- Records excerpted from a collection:
-- pv_equiv track=rewrite | github.com/Erotemic/ubelt | dev/bench_first_generator.py | loop_first
-- ===== SOURCE A (Python) =====
-- from typing import Iterable, Tuple, TypeVar
--
-- T = TypeVar("T")
--
-- def loop_first(values: Iterable[T]) -> Iterable[Tuple[bool, T]]:
--     """Iterate and generate a tuple with a flag for first value."""
--     iter_values = iter(values)
--     try:
--         value = next(iter_values)
--     except StopIteration:
--         return
--     yield True, value
--     for value in iter_values:
--         yield False, value
-- ===== SOURCE B (Python) =====
-- from typing import Iterable, Tuple, TypeVar
--
-- T = TypeVar("T")
--
-- def loop_first(values: Iterable[T]) -> Iterable[Tuple[bool, T]]:
--     """Iterate and generate a tuple with a flag for first value."""
--     for i, value in enumerate(values):
--         yield i == 0, value
-- ===== Notes on version B (the rewrite author's own statement) =====
-- stated objective: simpler
-- what changed: Replaced the peel-the-head next()/StopIteration pattern (separate first yield plus tail loop) with one flat enumerate loop that emits i == 0 as the flag.
import Mathlib
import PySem

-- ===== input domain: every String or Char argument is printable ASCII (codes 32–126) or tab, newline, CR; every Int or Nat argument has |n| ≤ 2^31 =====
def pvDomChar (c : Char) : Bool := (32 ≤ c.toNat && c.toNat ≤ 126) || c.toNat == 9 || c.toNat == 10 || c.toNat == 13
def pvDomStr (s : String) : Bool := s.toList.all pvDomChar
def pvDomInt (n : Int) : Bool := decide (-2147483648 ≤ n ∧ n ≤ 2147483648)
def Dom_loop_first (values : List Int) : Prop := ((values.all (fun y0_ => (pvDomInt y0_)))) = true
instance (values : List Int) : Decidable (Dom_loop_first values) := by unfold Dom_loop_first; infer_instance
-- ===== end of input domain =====

-- B replaces A's peel-the-head next()/StopIteration pattern with one flat enumerate loop (flag = i == 0): simpler.


-- ===== PORT A =====
-- A peels the first element, yields (True, v), then yields (False, v) for the rest.
def loop_first (values : List Int) : List (Bool × Int) :=
  match values with
  | [] => []
  | value :: iter_values => (true, value) :: iter_values.map (fun value => (false, value))

-- ===== PORT B =====
-- B: one flat enumerate loop, flag is i == 0.
def loop_first_alt (values : List Int) : List (Bool × Int) :=
  (PySem.List.enumerate values).map (fun p => (p.1 == 0, p.2))

-- ===== PRECONDITION & SPEC =====
def Spec_loop_first (values : List Int) (out : List (Bool × Int)) : Prop := out = loop_first_alt values
instance (values : List Int) (out : List (Bool × Int)) : Decidable (Spec_loop_first values out) := by unfold Spec_loop_first; infer_instance

-- ===== CLAIM (what is proved, stated in full; the proofs are below) =====
def Claim_equal_loop_first : Prop := ∀ (values : List Int), Dom_loop_first values → Spec_loop_first values (loop_first values)

-- ===== LEMMAS AND PROOFS =====
theorem loop_first_alt_tail (vs : List Int) (s : Int) (hs : 1 ≤ s) :
    (PySem.List.enumerate vs s).map (fun p => (p.1 == 0, p.2)) = vs.map (fun v => (false, v)) := by
  induction vs generalizing s with
  | nil => simp [PySem.List.enumerate_nil]
  | cons v vs ih =>
    have hs0 : (s == 0) = false := by simp; omega
    simp [PySem.List.enumerate_cons, ih (s+1) (by omega), hs0]


-- ===== VERDICT (by name: the statement is the Claim_ definition above) =====
theorem loop_first_spec : Claim_equal_loop_first := by
  intro values _
  unfold Spec_loop_first loop_first loop_first_alt
  cases values with
  | nil => simp [PySem.List.enumerate_nil]
  | cons v vs =>
    simp [PySem.List.enumerate_cons, loop_first_alt_tail vs 1 le_rfl]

- What you need to do:
Reproduce all of the records exactly.

- Response area:
-- pv_equiv track=rewrite | github.com/Erotemic/ubelt | dev/bench_first_generator.py | loop_first
-- ===== SOURCE A (Python) =====
-- from typing import Iterable, Tuple, TypeVar
--
-- T = TypeVar("T")
--
-- def loop_first(values: Iterable[T]) -> Iterable[Tuple[bool, T]]:
--     """Iterate and generate a tuple with a flag for first value."""
--     iter_values = iter(values)
--     try:
--         value = next(iter_values)
--     except StopIteration:
--         return
--     yield True, value
--     for value in iter_values:
--         yield False, value
-- ===== SOURCE B (Python) =====
-- from typing import Iterable, Tuple, TypeVar
--
-- T = TypeVar("T")
--
-- def loop_first(values: Iterable[T]) -> Iterable[Tuple[bool, T]]:
--     """Iterate and generate a tuple with a flag for first value."""
--     for i, value in enumerate(values):
--         yield i == 0, value
-- ===== Notes on version B (the rewrite author's own statement) =====
-- stated objective: simpler
-- what changed: Replaced the peel-the-head next()/StopIteration pattern (separate first yield plus tail loop) with one flat enumerate loop that emits i == 0 as the flag.
import Mathlib
import PySem

-- ===== input domain: every String or Char argument is printable ASCII (codes 32–126) or tab, newline, CR; every Int or Nat argument has |n| ≤ 2^31 =====
def pvDomChar (c : Char) : Bool := (32 ≤ c.toNat && c.toNat ≤ 126) || c.toNat == 9 || c.toNat == 10 || c.toNat == 13
def pvDomStr (s : String) : Bool := s.toList.all pvDomChar
def pvDomInt (n : Int) : Bool := decide (-2147483648 ≤ n ∧ n ≤ 2147483648)
def Dom_loop_first (values : List Int) : Prop := ((values.all (fun y0_ => (pvDomInt y0_)))) = true
instance (values : List Int) : Decidable (Dom_loop_first values) := by unfold Dom_loop_first; infer_instance
-- ===== end of input domain =====

-- B replaces A's peel-the-head next()/StopIteration pattern with one flat enumerate loop (flag = i == 0): simpler.


-- ===== PORT A =====
-- A peels the first element, yields (True, v), then yields (False, v) for the rest.
def loop_first (values : List Int) : List (Bool × Int) :=
  match values with
  | [] => []
  | value :: iter_values => (true, value) :: iter_values.map (fun value => (false, value))

-- ===== PORT B =====
-- B: one flat enumerate loop, flag is i == 0.
def loop_first_alt (values : List Int) : List (Bool × Int) :=
  (PySem.List.enumerate values).map (fun p => (p.1 == 0, p.2))

-- ===== PRECONDITION & SPEC =====
def Spec_loop_first (values : List Int) (out : List (Bool × Int)) : Prop := out = loop_first_alt values
instance (values : List Int) (out : List (Bool × Int)) : Decidable (Spec_loop_first values out) := by unfold Spec_loop_first; infer_instance

-- ===== CLAIM (what is proved, stated in full; the proofs are below) =====
def Claim_equal_loop_first : Prop := ∀ (values : List Int), Dom_loop_first values → Spec_loop_first values (loop_first values)

-- ===== LEMMAS AND PROOFS =====
theorem loop_first_alt_tail (vs : List Int) (s : Int) (hs : 1 ≤ s) :
    (PySem.List.enumerate vs s).map (fun p => (p.1 == 0, p.2)) = vs.map (fun v => (false, v)) := by
  induction vs generalizing s with
  | nil => simp [PySem.List.enumerate_nil]
  | cons v vs ih =>
    have hs0 : (s == 0) = false := by simp; omega
    simp [PySem.List.enumerate_cons, ih (s+1) (by omega), hs0]


-- ===== VERDICT (by name: the statement is the Claim_ definition above) =====
theorem loop_first_spec : Claim_equal_loop_first := by
  intro values _
  unfold Spec_loop_first loop_first loop_first_alt
  cases values with
  | nil => simp [PySem.List.enumerate_nil]
  | cons v vs =>
    simp [PySem.List.enumerate_cons, loop_first_alt_tail vs 1 le_rfl]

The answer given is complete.